Tigecycline serves as one of the antibiotics of last resort to treat multidrug-resistant (including carbapenem-resistant) pathogens. However, the recently emerged plasmid-mediated tigecycline resistance mechanism, Tet(X), challenges the clinical efficacy of this class of antibiotics. In this study, we detected 180 tet(X)-harboring Acinetobacter isolates (8.9%, n = 180) from 2,018 samples collected from avian farms and adjacent environments in China. Eighteen tet(X)-harboring isolates (10.0%) were found to cocarry the carbapenemase gene blaNDM-1, mostly from waterfowl samples (94.4%, 17/18). Interestingly, among six Acinetobacter strains, tet(X) and blaNDM-1 were found to colocalize on the same plasmids.

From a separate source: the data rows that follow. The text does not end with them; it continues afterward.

theorem part_found (c : Char) (s : List Char) (h : s.contains c = true) :
    pyPartition c s = ((splitOnce c s).1, true, (splitOnce c s).2) := by
  induction s with
  | nil => simp at h
  | cons a rest ih =>
      by_cases hac : a = c
      · simp [pyPartition, splitOnce, hac]
      · have hr : rest.contains c = true := by
          simp only [List.contains_cons] at h
          rcases Bool.or_eq_true_iff.mp h with h1 | h2
          · simp at h1
            first
              | exact absurd h1 hac
              | exact absurd h1.symm hac
          · exact h2
        simp [pyPartition, splitOnce, hac, ih hr]

theorem splitOnce_snd (c : Char) (s : List Char) (h : c ∈ s) :
    (splitOnce c s).2 = (s.dropWhile (· ≠ c)).tail := by
  induction s with
  | nil => simp at h
  | cons a rest ih =>
      by_cases hac : a = c
      · simp [splitOnce, List.dropWhile, hac]
      · have hr : c ∈ rest := by
          rcases List.mem_cons.mp h with h1 | h2
          · exact absurd h1.symm hac
          · exact h2
        simp [splitOnce, List.dropWhile, hac, ih hr]

-- A's per-command body, named (proof helper; definitionally the body of parse_beans_arguments' fold)
def pvAOne (cmd : String) : List (String × String) :=
  let bean : PySem.Dict String String := (PySem.Dict.empty).insert "core" cmd
  let bean :=
    if cmd.toList.contains ':' then
      let pr := splitOnce ':' cmd.toList
      let bean := bean.insert "core" (String.ofList pr.1)
      (escape_splitA ',' pr.2).foldl (fun bean pair =>
        let result := escape_splitA '=' pair
        if result.length > 1 then
          match result with
          | [k, v] => if String.ofList k ∉ (["core"] : List String)
                      then bean.insert (String.ofList k) (String.ofList v) else bean
          | _ => bean
        else bean) bean
    else bean
  bean.items

theorem A_eq_map (arguments : List String) : parse_beans_arguments arguments = arguments.map pvAOne := by
  have h := PySem.List.foldl_append_singleton_eq_map pvAOne arguments []
  rw [List.nil_append] at h
  exact h

theorem percmd (cmd : String)
    (hpre : ':' ∈ cmd.toList →
      ∀ t ∈ pvEscTok ',' false [] ((cmd.toList.dropWhile (· ≠ ':')).tail),
        (pvEscTok '=' false [] t).length ≤ 2) :
    pvAOne cmd = parse_one_alt cmd := by
  unfold pvAOne parse_one_alt
  by_cases hc : cmd.toList.contains ':' = true
  · have hmem : ':' ∈ cmd.toList := List.contains_iff_mem.mp hc
    rw [part_found ':' cmd.toList hc]
    simp only [hc, if_true, PySem.Dict.insert_insert_self, escB_eq_escA]
    congr 1
    apply PySem.List.foldl_congr_mem
    intro acc pair hpair
    have hlen : (escape_splitA '=' pair).length ≤ 2 := by
      have h' := hpre hmem pair (by
        rw [pvEscTok_eq_escA ',' (by decide), ← splitOnce_snd ':' cmd.toList hmem]
        exact hpair)
      rwa [pvEscTok_eq_escA '=' (by decide)] at h'
    rcases hkv : escape_splitA '=' pair with _ | ⟨k, _ | ⟨v, _ | ⟨w, ws⟩⟩⟩
    · simp
    · simp
    · simp [PySem.List.pyGetD, PySem.List.pyGet?, PySem.List.pyIdx?]
    · rw [hkv] at hlen; simp at hlen
  · have hnmem : ':' ∉ cmd.toList := by simpa using hc
    rw [part_not_found ':' cmd.toList (by simpa using hc)]
    simp [hc, hnmem, String.ofList_toList]

-- ===== VERDICT (by name: the statement is the Claim_ definition above) =====
theorem parse_beans_arguments_spec : Claim_equal_parse_beans_arguments := by
  intro arguments _hdom hpre
  unfold Spec_parse_beans_arguments
  rw [A_eq_map, parse_beans_arguments_alt]
  exact List.map_congr_left (fun cmd hmem => percmd cmd (hpre cmd hmem))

Moreover, whole-genome sequencing (WGS) revealed a novel orthologue of tet(X) in the six isolates coharboring tet(X) and blaNDM-1. Inverse PCR suggested that the two tet(X) genes form a single transposable unit and may be cotransferred. Sequence comparison between six tet(X)- and blaNDM-1-coharboring plasmids showed that they shared a highly homologous plasmid backbone even though they were isolated from different Acinetobacter species (three from Acinetobacter indicus, two from Acinetobacter schindleri, and one from Acinetobacter lwoffii) from various sources and from different geological regions, suggesting the horizontal genetic transfer of a common tet(X)- and blaNDM-1-coharboring plasmid among Acinetobacter species in China. Emergence and spread of such plasmids and strains are of great clinical concern, and measures must be implemented to avoid their dissemination.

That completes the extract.